It's Official—and Controversial: Sen. Jake Garn, a Flying Buff, Will Be America's First Vip Astronaut

updated 11/26/1984 at 01:00 AM EST

originally published 11/26/1984 01:00AM

Jake Garn, 52, was walking on air. Or, at least, he would be soon enough. The Republican senator from Utah had been chosen by NASA as the first VIP to be thrust into orbit on the Space Shuttle. Garn had beat out such starry-eyed also-rans as Walter Cronkite, Jane Fonda and Steven Spielberg, not to mention President Reagan's pre-election candidate: a schoolteacher. Garn was overcome with joy.

"After wanting to go for such a long, long time," the former Navy pilot said, "I am absolutely silenced." He regained his powers of speech quickly enough, however, following a New York Times editorial characterizing his selection as a "bribe" by NASA and a "junket" for the senator, the Times noted that Garn is chairman of the senate subcommittee that oversees NASA and, most importantly, passes the space agency's budget. It looked like NASA was offering Garn the plum of plums to relax his grip on the federal purse strings. The Times observed that being astronauts gave John Glenn and Harrison "Jack" Schmitt entree to the Senate. "If being shot into space can make a novice more electable to Congress," said the Times, "it will surely boost an incumbent politician into a third term and beyond."

"People can say anything they want," countered Garn from Peking, which he and three other senators are visiting to work out reciprocal banking and trade relationships. In his defense, he pointed out that in 1980 he got 74 percent of the vote in his home state without going an inch into space. He insisted that he was not a "junketeer" and that his upcoming trip was part of his duties as NASA's Congressional overseer ("l think it's logical that we take a look at things such as this").
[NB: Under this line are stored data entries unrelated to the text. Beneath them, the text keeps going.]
theorem slice_iff (dw ws : List String) (t : Nat)
    (hjm : t + ws.length ≤ dw.length) :
    (PySem.List.slice (dw.map PySem.Str.lower) (some (t : Int)) (some ((t : Int) + (ws.length : Int))) ==
        ws.map PySem.Str.lower) = true ↔
      ∀ (k : Nat) (hk : k < ws.length),
        PySem.Str.lower (dw[t + k]'(by omega)) = PySem.Str.lower (ws[k]) := by
  rw [show (t : Int) + (ws.length : Int) = ((t + ws.length : Nat) : Int) by push_cast; ring]
  rw [PySem.List.slice_natCast, beq_iff_eq]
  have hlen : (List.take (t + ws.length - t) (List.drop t (dw.map PySem.Str.lower))).length = ws.length := by
    simp; omega
  constructor
  · intro h k hk
    obtain ⟨-, hg⟩ := List.ext_getElem_iff.mp h
    have hk2 : k < (List.take (t + ws.length - t) (List.drop t (dw.map PySem.Str.lower))).length := by omega
    have := hg k hk2 (by simpa using hk)
    rw [List.getElem_take, List.getElem_drop] at this
    simpa using this
  · intro h
    apply List.ext_getElem (by simpa using hlen)
    intro k hk1 hk2
    rw [List.getElem_take, List.getElem_drop]
    simpa using h k (by simpa using hk2)

theorem aMatch_first (dw : List String) (w0 : String) (rest : List String) (j : Int)
    (h : aMatchAt dw (w0 :: rest) j = true) :
    (PySem.List.pyGetD (dw.map PySem.Str.lower) j "" == PySem.Str.lower w0) = true := by
  unfold aMatchAt at h
  rw [List.all_eq_true] at h
  have h0 := h (0, w0) (by rw [PySem.List.enumerate_cons]; simp)
  simp only [beq_iff_eq] at h0 ⊢
  have := PySem.List.pyGetD_map PySem.Str.lower dw j ""
  rw [show PySem.Str.lower "" = "" from rfl] at this
  rw [this]
  simpa using h0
Withal, the Mormon father of six and stepfather of one (his first wife died in a 1976 car crash) expects to make the leap into hyperspace sometime next year. Garn, son of a World War I pilot and an aviator since he was 16, already has 10,000 flying hours—more than all but one of the current astronauts. He has been running 25 miles a week and is in tip-top shape for the voyage. His only health problem, he says, "is sick hair follicles. In other words, I'm bald. I'm hoping hair will grow in a weightless condition."